───── The data

-- pv_equiv track=rewrite | github.com/felipechatalov/01-Knapsack-Problem | mochila.py | get_neightbours
-- ===== SOURCE A (Python) =====
-- def get_knapsack_value(config, values, weights, items, capacity):
--     # retorna o valor da configuracao atual de itens na mochila
--     # caso o peso passe da capacidade max, retorna 0
--     value = 0
--     w = 0
--     for i in range(items):
--         value += config[i] * values[i]
--         w += config[i] * weights[i]
--     return value if w <= capacity else 0
--
-- def get_neightbours(solution, values, weights, items, capacity):
--     results_sol = [] # lista de solucoes vizinhas
--     results_val = [] # lista de valores das solucoes vizinhas
--     for i in range(items):
--         # inverte o valor do item i
--         solution[i] = 1 - solution[i]
--         # adiciona a solucao vizinha, precisa ser uma copia para nao mandar um ponteiro
--         # e alterar a solucao original
--         results_sol.append(solution.copy())
--         # adiciona o valor da solucao vizinha
--         results_val.append(get_knapsack_value(solution, values, weights, items, capacity))
--         # inverte o valor do item i novamente para voltar a solucao original
--         solution[i] = 1 - solution[i]
--     return results_sol, results_val
-- ===== SOURCE B (Python) =====
-- def get_neightbours(solution, values, weights, items, capacity):
--     # one pre-pass: value/weight of the current solution
--     base_value = 0
--     base_weight = 0
--     for i in range(items):
--         base_value += solution[i] * values[i]
--         base_weight += solution[i] * weights[i]
--     results_sol = []
--     results_val = []
--     for i in range(items):
--         d = 1 - 2 * solution[i]           # delta when entry i is flipped to 1-solution[i]
--         neighbour = solution.copy()
--         neighbour[i] = 1 - solution[i]
--         results_sol.append(neighbour)
--         w = base_weight + d * weights[i]
--         v = base_value + d * values[i]
--         results_val.append(v if w <= capacity else 0)
--     return results_sol, results_val
-- ===== Notes on version B (the rewrite author's own statement) =====
-- stated objective: alternative
-- what changed: B computes the base value/weight of the solution once and derives each neighbour's value and weight by a delta update instead of rescanning all items per neighbour, and it never mutates the input list.
-- outside the precondition, e.g. on get_neightbours([1], [2], [3], 2, 10): A raises IndexError, B raises IndexError
import Mathlib
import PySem

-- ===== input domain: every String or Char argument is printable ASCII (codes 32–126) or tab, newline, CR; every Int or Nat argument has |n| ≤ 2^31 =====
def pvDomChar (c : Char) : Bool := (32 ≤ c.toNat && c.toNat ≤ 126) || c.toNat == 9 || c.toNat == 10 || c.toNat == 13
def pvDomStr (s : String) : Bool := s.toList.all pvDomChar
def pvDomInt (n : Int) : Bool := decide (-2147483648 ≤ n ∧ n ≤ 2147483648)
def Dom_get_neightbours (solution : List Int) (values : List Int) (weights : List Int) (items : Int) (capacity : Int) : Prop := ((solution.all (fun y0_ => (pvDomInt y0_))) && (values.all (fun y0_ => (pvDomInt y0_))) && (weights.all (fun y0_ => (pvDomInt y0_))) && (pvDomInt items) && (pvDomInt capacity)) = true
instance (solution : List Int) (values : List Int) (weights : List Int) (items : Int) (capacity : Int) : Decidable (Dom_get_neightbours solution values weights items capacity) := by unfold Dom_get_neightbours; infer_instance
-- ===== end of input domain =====

-- B computes the base value/weight once and derives each neighbour's value by a delta update
-- instead of rescanning all items per neighbour (and never mutates the input); return values proved equal.
-- (A temporarily mutates `solution` but restores it before returning, so there is no net side effect.)

-- ===== PORT A =====
-- helper: get_knapsack_value(config, values, weights, items, capacity)
def get_knapsack_value (config : List Int) (values : List Int) (weights : List Int) (items : Int) (capacity : Int) : Int :=
  let p := (PySem.List.pyRange 0 items 1).foldl
    (fun (p : Int × Int) i =>
      (p.1 + PySem.List.pyGetD config i 0 * PySem.List.pyGetD values i 0,
       p.2 + PySem.List.pyGetD config i 0 * PySem.List.pyGetD weights i 0)) (0, 0)
  if p.2 ≤ capacity then p.1 else 0

def get_neightbours (solution : List Int) (values : List Int) (weights : List Int) (items : Int) (capacity : Int) : List (List Int) × List Int :=
  -- loop state: (solution list as mutated in place, results_sol, results_val)
  let st := (PySem.List.pyRange 0 items 1).foldl
    (fun (st : List Int × List (List Int) × List Int) i =>
      let sol := PySem.List.pySetD st.1 i (1 - PySem.List.pyGetD st.1 i 0)     -- solution[i] = 1 - solution[i]
      let rs := st.2.1 ++ [sol]                                                -- results_sol.append(solution.copy())
      let rv := st.2.2 ++ [get_knapsack_value sol values weights items capacity]
      let sol2 := PySem.List.pySetD sol i (1 - PySem.List.pyGetD sol i 0)      -- solution[i] = 1 - solution[i] (restore)
      (sol2, rs, rv)) (solution, [], [])
  (st.2.1, st.2.2)

-- ===== PORT B =====
def get_neightbours_alt (solution : List Int) (values : List Int) (weights : List Int) (items : Int) (capacity : Int) : List (List Int) × List Int :=
  let base := (PySem.List.pyRange 0 items 1).foldl
    (fun (p : Int × Int) i =>
      (p.1 + PySem.List.pyGetD solution i 0 * PySem.List.pyGetD values i 0,
       p.2 + PySem.List.pyGetD solution i 0 * PySem.List.pyGetD weights i 0)) (0, 0)
  (PySem.List.pyRange 0 items 1).foldl
    (fun (st : List (List Int) × List Int) i =>
      let d := 1 - 2 * PySem.List.pyGetD solution i 0
      let neighbour := PySem.List.pySetD solution i (1 - PySem.List.pyGetD solution i 0)
      let w := base.2 + d * PySem.List.pyGetD weights i 0
      let v := base.1 + d * PySem.List.pyGetD values i 0
      (st.1 ++ [neighbour], st.2 ++ [if w ≤ capacity then v else 0])) ([], [])

-- ===== PRECONDITION & SPEC =====
-- Pre_ excludes exactly the inputs where A raises IndexError: items exceeding the length of
-- solution, values or weights. (Negative items give empty ranges and are fine.)
def Pre_get_neightbours (solution : List Int) (values : List Int) (weights : List Int) (items : Int) (capacity : Int) : Prop :=
  items ≤ (solution.length : Int) ∧ items ≤ (values.length : Int) ∧ items ≤ (weights.length : Int)
instance (solution : List Int) (values : List Int) (weights : List Int) (items : Int) (capacity : Int) : Decidable (Pre_get_neightbours solution values weights items capacity) := by unfold Pre_get_neightbours; infer_instance

def pvWitness_get_neightbours : List Int × List Int × List Int × Int × Int := ([1, 0], [2, 3], [1, 1], 2, 2)

def Spec_get_neightbours (solution : List Int) (values : List Int) (weights : List Int) (items : Int) (capacity : Int) (out : List (List Int) × List Int) : Prop := out = get_neightbours_alt solution values weights items capacity
instance (solution : List Int) (values : List Int) (weights : List Int) (items : Int) (capacity : Int) (out : List (List Int) × List Int) : Decidable (Spec_get_neightbours solution values weights items capacity out) := by unfold Spec_get_neightbours; infer_instance

-- ===== CLAIM (what is proved, stated in full; the proofs are below) =====
def Claim_equal_get_neightbours : Prop := ∀ (solution : List Int) (values : List Int) (weights : List Int) (items : Int) (capacity : Int), Dom_get_neightbours solution values weights items capacity → Pre_get_neightbours solution values weights items capacity → Spec_get_neightbours solution values weights items capacity (get_neightbours solution values weights items capacity)

-- ===== LEMMAS AND PROOFS =====

def pvFlip (solution : List Int) (i : Int) : List Int :=
  PySem.List.pySetD solution i (1 - PySem.List.pyGetD solution i 0)

lemma pvFlip_eq_set (solution : List Int) (i : Int) (h0 : 0 ≤ i) (hl : i < (solution.length : Int)) :
    pvFlip solution i = solution.set i.toNat (1 - solution[i.toNat]'(by omega)) := by
  rw [pvFlip, PySem.List.pyGetD_eq_getElem solution 0 h0 (by simpa using hl),
     PySem.List.pySetD_of_nonneg solution _ h0]

lemma pvFlip_flip (solution : List Int) (i : Int) (h0 : 0 ≤ i) (hl : i < (solution.length : Int)) :
    PySem.List.pySetD (pvFlip solution i) i (1 - PySem.List.pyGetD (pvFlip solution i) i 0) = solution := by
  have hk : i.toNat < solution.length := by omega
  rw [pvFlip_eq_set solution i h0 hl]
  rw [PySem.List.pyGetD_eq_getElem _ 0 h0 (by simp; omega),
     PySem.List.pySetD_of_nonneg _ _ h0]
  rw [List.getElem_set_self (by simpa using hk)]
  rw [List.set_set]
  rw [show (1 - (1 - solution[i.toNat]'hk)) = solution[i.toNat]'hk by ring]
  exact List.set_getElem_self hk

lemma pvSum_flip (xs ys : List Int) (i items : Int) (h0 : 0 ≤ i) (hi : i < items)
    (hx : items ≤ (xs.length : Int)) :
    ((PySem.List.pyRange 0 items 1).map
      (fun j => PySem.List.pyGetD (pvFlip xs i) j 0 * PySem.List.pyGetD ys j 0)).sum =
    ((PySem.List.pyRange 0 items 1).map
      (fun j => PySem.List.pyGetD xs j 0 * PySem.List.pyGetD ys j 0)).sum
      + (1 - 2 * PySem.List.pyGetD xs i 0) * PySem.List.pyGetD ys i 0 := by
  have hk : i.toNat < xs.length := by omega
  have hset : ∀ j : Int, 0 ≤ j → j < items → j ≠ i →
      PySem.List.pyGetD (pvFlip xs i) j 0 = PySem.List.pyGetD xs j 0 := by
    intro j hj0 hji hne
    have hjl : j < (xs.length : Int) := lt_of_lt_of_le hji hx
    rw [pvFlip_eq_set xs i h0 (by omega),
       PySem.List.pyGetD_eq_getElem _ 0 hj0 (by simp; omega),
       PySem.List.pyGetD_eq_getElem xs 0 hj0 (by simpa using hjl),
       List.getElem_set_ne (by omega)]
  have hat : PySem.List.pyGetD (pvFlip xs i) i 0 = 1 - PySem.List.pyGetD xs i 0 := by
    rw [pvFlip_eq_set xs i h0 (by omega),
       PySem.List.pyGetD_eq_getElem _ 0 h0 (by simp; omega),
       PySem.List.pyGetD_eq_getElem xs 0 h0 (by omega),
       List.getElem_set_self (by simpa using hk)]
  have e1 : List.map (fun j => PySem.List.pyGetD (pvFlip xs i) j 0 * PySem.List.pyGetD ys j 0)
      (PySem.List.pyRange 0 i 1) = List.map (fun j => PySem.List.pyGetD xs j 0 * PySem.List.pyGetD ys j 0)
      (PySem.List.pyRange 0 i 1) := by
    refine List.map_congr_left (fun j hj => ?_)
    have h := PySem.List.mem_pyRange_one.mp hj
    rw [hset j h.1 (by omega) (by omega)]
  have e2 : List.map (fun j => PySem.List.pyGetD (pvFlip xs i) j 0 * PySem.List.pyGetD ys j 0)
      (PySem.List.pyRange (i + 1) items 1) = List.map (fun j => PySem.List.pyGetD xs j 0 * PySem.List.pyGetD ys j 0)
      (PySem.List.pyRange (i + 1) items 1) := by
    refine List.map_congr_left (fun j hj => ?_)
    have h := PySem.List.mem_pyRange_one.mp hj
    rw [hset j (by omega) h.2 (by omega)]
  rw [PySem.List.pyRange_one_append 0 i items h0 (le_of_lt hi), PySem.List.pyRange_one_cons hi]
  simp only [List.map_append, List.map_cons, List.sum_append, List.sum_cons]
  rw [e1, e2, hat]
  ring

-- A's loop: the in-place flip is undone each iteration, so the state list stays `solution`
-- and the loop only appends the neighbour and its value.
lemma pvALoop (solution values weights : List Int) (items capacity : Int)
    (l : List Int) (rs : List (List Int)) (rv : List Int)
    (hb : ∀ j ∈ l, 0 ≤ j ∧ j < (solution.length : Int)) :
    l.foldl (fun (st : List Int × List (List Int) × List Int) i =>
      let sol := PySem.List.pySetD st.1 i (1 - PySem.List.pyGetD st.1 i 0)
      let rs := st.2.1 ++ [sol]
      let rv := st.2.2 ++ [get_knapsack_value sol values weights items capacity]
      let sol2 := PySem.List.pySetD sol i (1 - PySem.List.pyGetD sol i 0)
      (sol2, rs, rv)) (solution, rs, rv)
    = (solution,
       rs ++ l.map (fun i => pvFlip solution i),
       rv ++ l.map (fun i => get_knapsack_value (pvFlip solution i) values weights items capacity)) := by
  induction l generalizing rs rv with
  | nil => simp
  | cons i l ih =>
    obtain ⟨h0, hl⟩ := hb i (List.mem_cons_self ..)
    simp only [List.foldl_cons]
    rw [show (PySem.List.pySetD solution i (1 - PySem.List.pyGetD solution i 0)) = pvFlip solution i from rfl,
       pvFlip_flip solution i h0 hl]
    rw [ih _ _ (fun j hj => hb j (List.mem_cons_of_mem _ hj))]
    simp

-- ===== VERDICT (by name: the statement is the Claim_ definition above) =====
theorem get_neightbours_spec : Claim_equal_get_neightbours := by
  intro solution values weights items capacity _hdom hpre
  obtain ⟨h1, h2, h3⟩ := hpre
  unfold Spec_get_neightbours get_neightbours get_neightbours_alt
  rw [pvALoop solution values weights items capacity _ [] []
      (fun j hj => by have := PySem.List.mem_pyRange_one.mp hj; exact ⟨this.1, by omega⟩)]
  rw [PySem.List.foldl_prod_mk
      (f := fun (a : Int) j => a + PySem.List.pyGetD solution j 0 * PySem.List.pyGetD values j 0)
      (g := fun (a : Int) j => a + PySem.List.pyGetD solution j 0 * PySem.List.pyGetD weights j 0)]
  rw [PySem.List.foldl_prod_mk
      (f := fun (s : List (List Int)) i => s ++ [PySem.List.pySetD solution i (1 - PySem.List.pyGetD solution i 0)])
      (g := fun (s : List Int) i => s ++ [if (PySem.List.pyRange 0 items 1).foldl (fun (a : Int) j => a + PySem.List.pyGetD solution j 0 * PySem.List.pyGetD weights j 0) 0 + (1 - 2 * PySem.List.pyGetD solution i 0) * PySem.List.pyGetD weights i 0 ≤ capacity then (PySem.List.pyRange 0 items 1).foldl (fun (a : Int) j => a + PySem.List.pyGetD solution j 0 * PySem.List.pyGetD values j 0) 0 + (1 - 2 * PySem.List.pyGetD solution i 0) * PySem.List.pyGetD values i 0 else 0])]
  rw [PySem.List.foldl_append_singleton_eq_map, PySem.List.foldl_append_singleton_eq_map]
  refine Prod.ext rfl ?_
  simp only [List.nil_append]
  refine List.map_congr_left (fun i hi => ?_)
  have hm := PySem.List.mem_pyRange_one.mp hi
  unfold get_knapsack_value
  rw [PySem.List.foldl_prod_mk
      (f := fun (a : Int) j => a + PySem.List.pyGetD (pvFlip solution i) j 0 * PySem.List.pyGetD values j 0)
      (g := fun (a : Int) j => a + PySem.List.pyGetD (pvFlip solution i) j 0 * PySem.List.pyGetD weights j 0)]
  simp only [PySem.List.foldl_add, Int.zero_add]
  rw [pvSum_flip solution values i items hm.1 hm.2 h1,
     pvSum_flip solution weights i items hm.1 hm.2 h1]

──────────

Work instruction:
For every line of the records above that holds the word "stated", count one, and state the total only.

Your solution:
2